(Beginning of Given records)

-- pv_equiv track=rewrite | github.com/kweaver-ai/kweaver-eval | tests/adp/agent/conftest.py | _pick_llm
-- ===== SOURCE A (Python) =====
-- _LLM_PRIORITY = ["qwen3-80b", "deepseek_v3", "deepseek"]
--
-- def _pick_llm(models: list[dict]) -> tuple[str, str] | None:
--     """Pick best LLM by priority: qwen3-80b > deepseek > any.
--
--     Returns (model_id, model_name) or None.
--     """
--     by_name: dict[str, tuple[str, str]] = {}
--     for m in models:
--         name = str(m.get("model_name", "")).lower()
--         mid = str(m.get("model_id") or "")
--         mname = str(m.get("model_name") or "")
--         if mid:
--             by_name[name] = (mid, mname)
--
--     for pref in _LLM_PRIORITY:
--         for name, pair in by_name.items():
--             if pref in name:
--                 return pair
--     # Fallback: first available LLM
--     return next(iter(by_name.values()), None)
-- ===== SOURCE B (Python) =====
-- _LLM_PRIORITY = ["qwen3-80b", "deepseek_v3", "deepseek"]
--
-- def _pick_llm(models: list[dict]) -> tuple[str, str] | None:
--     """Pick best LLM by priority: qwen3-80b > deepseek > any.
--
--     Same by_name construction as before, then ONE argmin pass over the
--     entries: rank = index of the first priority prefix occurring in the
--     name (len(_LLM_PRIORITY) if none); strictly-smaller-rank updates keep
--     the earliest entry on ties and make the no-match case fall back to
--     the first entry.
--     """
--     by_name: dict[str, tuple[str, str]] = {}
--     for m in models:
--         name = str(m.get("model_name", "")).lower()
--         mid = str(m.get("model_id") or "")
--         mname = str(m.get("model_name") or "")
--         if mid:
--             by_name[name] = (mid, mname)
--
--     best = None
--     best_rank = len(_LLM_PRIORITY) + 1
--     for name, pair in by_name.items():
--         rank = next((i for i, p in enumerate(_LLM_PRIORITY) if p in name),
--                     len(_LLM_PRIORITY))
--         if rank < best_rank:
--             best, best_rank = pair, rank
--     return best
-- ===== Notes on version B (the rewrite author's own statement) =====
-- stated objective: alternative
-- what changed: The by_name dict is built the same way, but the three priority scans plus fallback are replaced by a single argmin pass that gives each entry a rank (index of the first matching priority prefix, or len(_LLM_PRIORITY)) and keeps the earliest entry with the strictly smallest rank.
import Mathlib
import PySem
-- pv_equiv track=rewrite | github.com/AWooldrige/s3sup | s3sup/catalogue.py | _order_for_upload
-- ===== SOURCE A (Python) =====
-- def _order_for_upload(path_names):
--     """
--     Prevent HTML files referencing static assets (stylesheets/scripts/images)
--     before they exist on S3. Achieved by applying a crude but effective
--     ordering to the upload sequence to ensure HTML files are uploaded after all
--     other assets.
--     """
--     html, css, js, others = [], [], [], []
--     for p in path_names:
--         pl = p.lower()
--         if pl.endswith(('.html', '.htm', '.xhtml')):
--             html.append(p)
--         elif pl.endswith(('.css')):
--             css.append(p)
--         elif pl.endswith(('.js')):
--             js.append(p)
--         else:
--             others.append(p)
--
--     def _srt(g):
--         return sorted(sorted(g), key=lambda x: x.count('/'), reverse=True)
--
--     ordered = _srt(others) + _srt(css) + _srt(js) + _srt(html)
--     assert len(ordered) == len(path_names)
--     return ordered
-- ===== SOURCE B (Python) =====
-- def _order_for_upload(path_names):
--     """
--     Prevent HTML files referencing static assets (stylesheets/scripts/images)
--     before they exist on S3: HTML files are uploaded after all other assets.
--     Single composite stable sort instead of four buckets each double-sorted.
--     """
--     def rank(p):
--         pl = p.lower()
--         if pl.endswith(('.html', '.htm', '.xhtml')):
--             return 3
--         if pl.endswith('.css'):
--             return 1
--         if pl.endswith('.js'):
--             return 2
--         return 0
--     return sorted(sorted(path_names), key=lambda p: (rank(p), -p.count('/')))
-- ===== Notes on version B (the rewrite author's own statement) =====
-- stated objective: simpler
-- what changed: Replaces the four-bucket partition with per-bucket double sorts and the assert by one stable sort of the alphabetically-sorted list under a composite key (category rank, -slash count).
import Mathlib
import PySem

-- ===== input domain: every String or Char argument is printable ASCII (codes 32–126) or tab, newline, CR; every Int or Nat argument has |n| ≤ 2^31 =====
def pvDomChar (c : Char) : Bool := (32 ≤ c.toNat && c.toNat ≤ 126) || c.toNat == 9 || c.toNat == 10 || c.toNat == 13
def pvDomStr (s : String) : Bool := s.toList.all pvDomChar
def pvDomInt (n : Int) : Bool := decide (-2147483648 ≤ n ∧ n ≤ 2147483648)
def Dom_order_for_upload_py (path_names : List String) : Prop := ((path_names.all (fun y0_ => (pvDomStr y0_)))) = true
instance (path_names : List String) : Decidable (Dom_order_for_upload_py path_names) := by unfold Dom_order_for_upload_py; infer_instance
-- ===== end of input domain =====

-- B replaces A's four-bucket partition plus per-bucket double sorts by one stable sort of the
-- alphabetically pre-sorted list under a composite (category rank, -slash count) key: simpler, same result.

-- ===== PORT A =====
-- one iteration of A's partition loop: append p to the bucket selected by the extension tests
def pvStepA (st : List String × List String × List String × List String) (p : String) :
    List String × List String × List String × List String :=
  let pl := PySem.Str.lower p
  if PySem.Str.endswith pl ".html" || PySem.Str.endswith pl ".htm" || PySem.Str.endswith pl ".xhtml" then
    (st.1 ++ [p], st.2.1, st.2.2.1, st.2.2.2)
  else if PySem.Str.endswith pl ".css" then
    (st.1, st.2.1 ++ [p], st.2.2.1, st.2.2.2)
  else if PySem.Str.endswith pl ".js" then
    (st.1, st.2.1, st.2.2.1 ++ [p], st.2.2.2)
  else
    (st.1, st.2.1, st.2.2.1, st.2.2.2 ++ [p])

(End of Given records)

■ What to produce:
Could you work out how many lines above contain the string "partition"? Only the number should be given.

■ Output below:
3